CatBoost over-fires bounces

The bounce detector emitted 378 bounces on a 20-min match2 clip with 84 shots, 4.5× the realistic ratio. Most of the noise is the detector lighting up on the same physical bounce across consecutive frames, plus inter-rally footage where the ball is in a player’s hand or in a replay close-up.

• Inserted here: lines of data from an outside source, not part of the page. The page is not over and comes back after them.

-- the whole post-guard computation of A equals pvWAux 0, for any starts list S of the right shape
lemma pvCore (W T st : Int) (hW : 0 < W) (hstW : st ≤ W) (hT : 0 < T)
    (S : List Int)
    (hchain : List.IsChain (fun a b => a < b ∧ b ≤ a + st) S)
    (hmem : ∀ x ∈ S, 0 ≤ x ∧ x ≤ max (T - W) 0)
    (hhead : S.head? = some 0)
    (hlast : S.getLast? = some (max (T - W) 0)) :
    (match pvLoopA W T S 0 [] 0 with
     | none => []
     | some (windows, prev_end) => if prev_end ≠ T then [] else windows)
    = pvWAux W T 0 S := by
  cases S with
  | nil => simp at hhead
  | cons s0 tail =>
    simp only [List.head?_cons, Option.some.injEq] at hhead
    subst hhead
    have h0e : (0:Int) < min (0 + W) T := by omega
    cases tail with
    | nil =>
      have hL0 : max (T - W) 0 = 0 := by
        simp only [List.getLast?_singleton, Option.some.injEq] at hlast
        omega
      have hmin : min (0 + W) T = T := by omega
      have hstep : pvLoopA W T [0] 0 [] 0 = some ([(0, min (0 + W) T, 0)], min (0 + W) T) := by
        simp [pvLoopA]
        omega
      rw [hstep, hmin]
      simp [pvWAux]
      omega
    | cons t rest =>
      rw [List.isChain_cons_cons] at hchain
      obtain ⟨⟨h0t, htst⟩, hchain'⟩ := hchain
      have hmem' : ∀ x ∈ t :: rest, 0 ≤ x ∧ x ≤ max (T - W) 0 :=
        fun x hx => hmem x (List.mem_cons_of_mem _ hx)
      have htL : 0 ≤ t ∧ t ≤ max (T - W) 0 := hmem' t List.mem_cons_self
      have hWT : W < T := by omega
      have hhead' : ∀ s, (t :: rest).head? = some s →
          s ≤ min (0 + W) T ∧ min (0 + W) T < s + W ∧ min (0 + W) T < T := by
        intro s hs
        simp only [List.head?_cons, Option.some.injEq] at hs
        subst hs
        refine ⟨by omega, by omega, by omega⟩
      have hstep : pvLoopA W T (0 :: t :: rest) 0 [] 0 =
          pvLoopA W T (t :: rest) 1 [(0, min (0 + W) T, 0)] (min (0 + W) T) := by
        simp [pvLoopA]
        omega
      rw [hstep, pvLoopA_tail W T st (max (T - W) 0) hstW rfl (t :: rest) 1 (min (0 + W) T)
            [(0, min (0 + W) T, 0)] (by omega) hchain' hmem' hhead']
      have hlast' : (t :: rest).getLast? = some (max (T - W) 0) := by
        rwa [List.getLast?_cons] at hlast
      have hprev : ((t :: rest).map (fun s => min (s + W) T)).getLastD (min (0 + W) T) = T := by
        rw [pvMapLastD _ _ _ _ hlast']
        omega
      rw [hprev]
      simp [pvWAux]

-- the starts list A builds, and its shape properties
lemma pvS_chain (st : Int) (hst : 0 < st) (m : Nat) :
    List.IsChain (fun a b => a < b ∧ b ≤ a + st)
      ((List.range (m + 1)).map (fun k : Nat => st * (k : Int))) := by
  rw [List.isChain_map, List.isChain_range]
  intro k _
  have h1 : st * (k : Int) < st * ((k : Int) + 1) :=
    mul_lt_mul_of_pos_left (by omega) hst
  have h2 : st * ((k : Int) + 1) = st * (k : Int) + st := by ring
  constructor <;> push_cast <;> omega

lemma pvS_last0 (st : Int) (m : Nat) :
    ((List.range (m + 1)).map (fun k : Nat => st * (k : Int))).getLast? = some (st * (m : Int)) := by
  rw [List.range_succ, List.map_append]
  simp

lemma pvS_mem (st L r : Int) (hst : 0 < st) (m : Nat)
    (hx : st * (m : Int) = L - r) (hr0 : 0 ≤ r) (hL0 : 0 ≤ L) :
    ∀ x ∈ (List.range (m + 1)).map (fun k : Nat => st * (k : Int)) ++ (if r ≠ 0 then [L] else []),
      0 ≤ x ∧ x ≤ L := by
  intro x hxmem
  rcases List.mem_append.mp hxmem with h | h
  · obtain ⟨k, hk, rfl⟩ := List.mem_map.mp h
    have hkm : (k : Int) ≤ (m : Int) := by
      have := List.mem_range.mp hk; omega
    have h1 : st * (k : Int) ≤ st * (m : Int) := mul_le_mul_of_nonneg_left hkm hst.le
    have h2 : 0 ≤ st * (k : Int) := mul_nonneg hst.le (by positivity)
    omega
  · have : x = L := by
      by_cases hr : r = 0 <;> simp [hr] at h
      · exact h
    omega

lemma pvS_head (st : Int) (m : Nat) (l2 : List Int) :
    ((List.range (m + 1)).map (fun k : Nat => st * (k : Int)) ++ l2).head? = some 0 := by
  rw [List.range_succ_eq_map]
  simp

-- the closed-form predecessor: floordiv (st*k + a) st = k for 0 ≤ a < st
lemma pvPredDiv (st k a : Int) (hst : 0 < st) (ha0 : 0 ≤ a) (ha : a < st) :
    PySem.Int.floordiv (st * k + a) st = k := by
  rw [PySem.Int.floordiv_eq_ediv_of_pos hst]
  have h : st * k + a = a + k * st := by ring
  rw [h, Int.add_mul_ediv_right _ _ (ne_of_gt hst), Int.ediv_eq_zero_of_lt ha0 ha]
  omega

-- B's backward walk, started at a multiple of the stride, is the reverse of pvWAux 0 on the
-- ascending multiples
lemma pvB_mul (W T st : Int) (hst : 0 < st) :
    ∀ k : Nat, (pvLoopB W T st (st * (k : Int))).reverse =
      pvWAux W T 0 ((List.range (k + 1)).map (fun j : Nat => st * (j : Int))) := by
  intro k
  induction k with
  | zero =>
    rw [pvLoopB]
    simp [pvWAux]
  | succ k ih =>
    have hpos : 0 < st * ((k : Int) + 1) := by positivity
    rw [pvLoopB, dif_pos ⟨by push_cast; omega, hst⟩]
    have hpred : PySem.Int.floordiv (st * ((k + 1 : Nat) : Int) - 1) st * st = st * (k : Int) := by
      have h : st * ((k + 1 : Nat) : Int) - 1 = st * (k : Int) + (st - 1) := by push_cast; ring
      rw [h, pvPredDiv st (k : Int) (st - 1) hst (by omega) (by omega)]
      ring
    rw [hpred]
    simp only [List.reverse_cons, ih]
    conv_rhs => rw [List.range_succ]
    rw [List.map_append, List.map_singleton,
      pvWAux_append W T ((List.range (k + 1)).map (fun j : Nat => st * (j : Int)))]
    congr 2
    rw [pvMapLastD _ _ (st * (k : Int)) _ (pvS_last0 st k)]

Two cheap filters cut 21-27% of false bounces:

The first is a temporal dedup with ~400 ms minimum separation between bounces, fps-aware. It collapses CatBoost firing on three consecutive frames for one physical contact and drops 9-12%.

The second is a court-locality filter: project the ball pixel through the homography to canvas coordinates, drop if it falls outside the court polygon plus a 200 px buffer. This kills inter-rally noise where the ball is being held or replayed, dropping another 12-15%.

Real bounces don’t fire 200 ms apart and don’t land 3 m past the doubles alley. Neither filter is novel; both are roughly ten lines of code. If you’re using a CatBoost-style bounce detector you probably want both anyway.

What’s open

44 rallies isn’t enough to nail the percentage, just to expose the structure. Running the audit across 10+ matches is the obvious next step. It would also surface match-to-match variance in F3ED’s failure modes. Does it mislabel aces more often on hard courts than clay? I have no idea, and I’d like to know.

The reconciler currently only handles single-shot serve rallies. When both players hit clean balls and the point ends, the score delta is the same whether the winner came from a winner or a forced-err. Neither F3ED nor OCR alone disambiguates. A trajectory-aware classifier on the last two shots would close that gap. Haven’t tried it.

The longer-term move is closed-loop F3ED retraining: use the OCR-corrected labels as supervision for a small classifier head whose input is (F3ED 4-class outcome, OCR delta, single-shot flag) and whose output is the extended set {in, winner, forced-err, unforced-err, ace, double_fault, first_serve_fault, unreturnable}. About 5 minutes of training data per match. 10+ matches gets a usable head. The interesting move there is putting the OCR signal into training rather than just inference.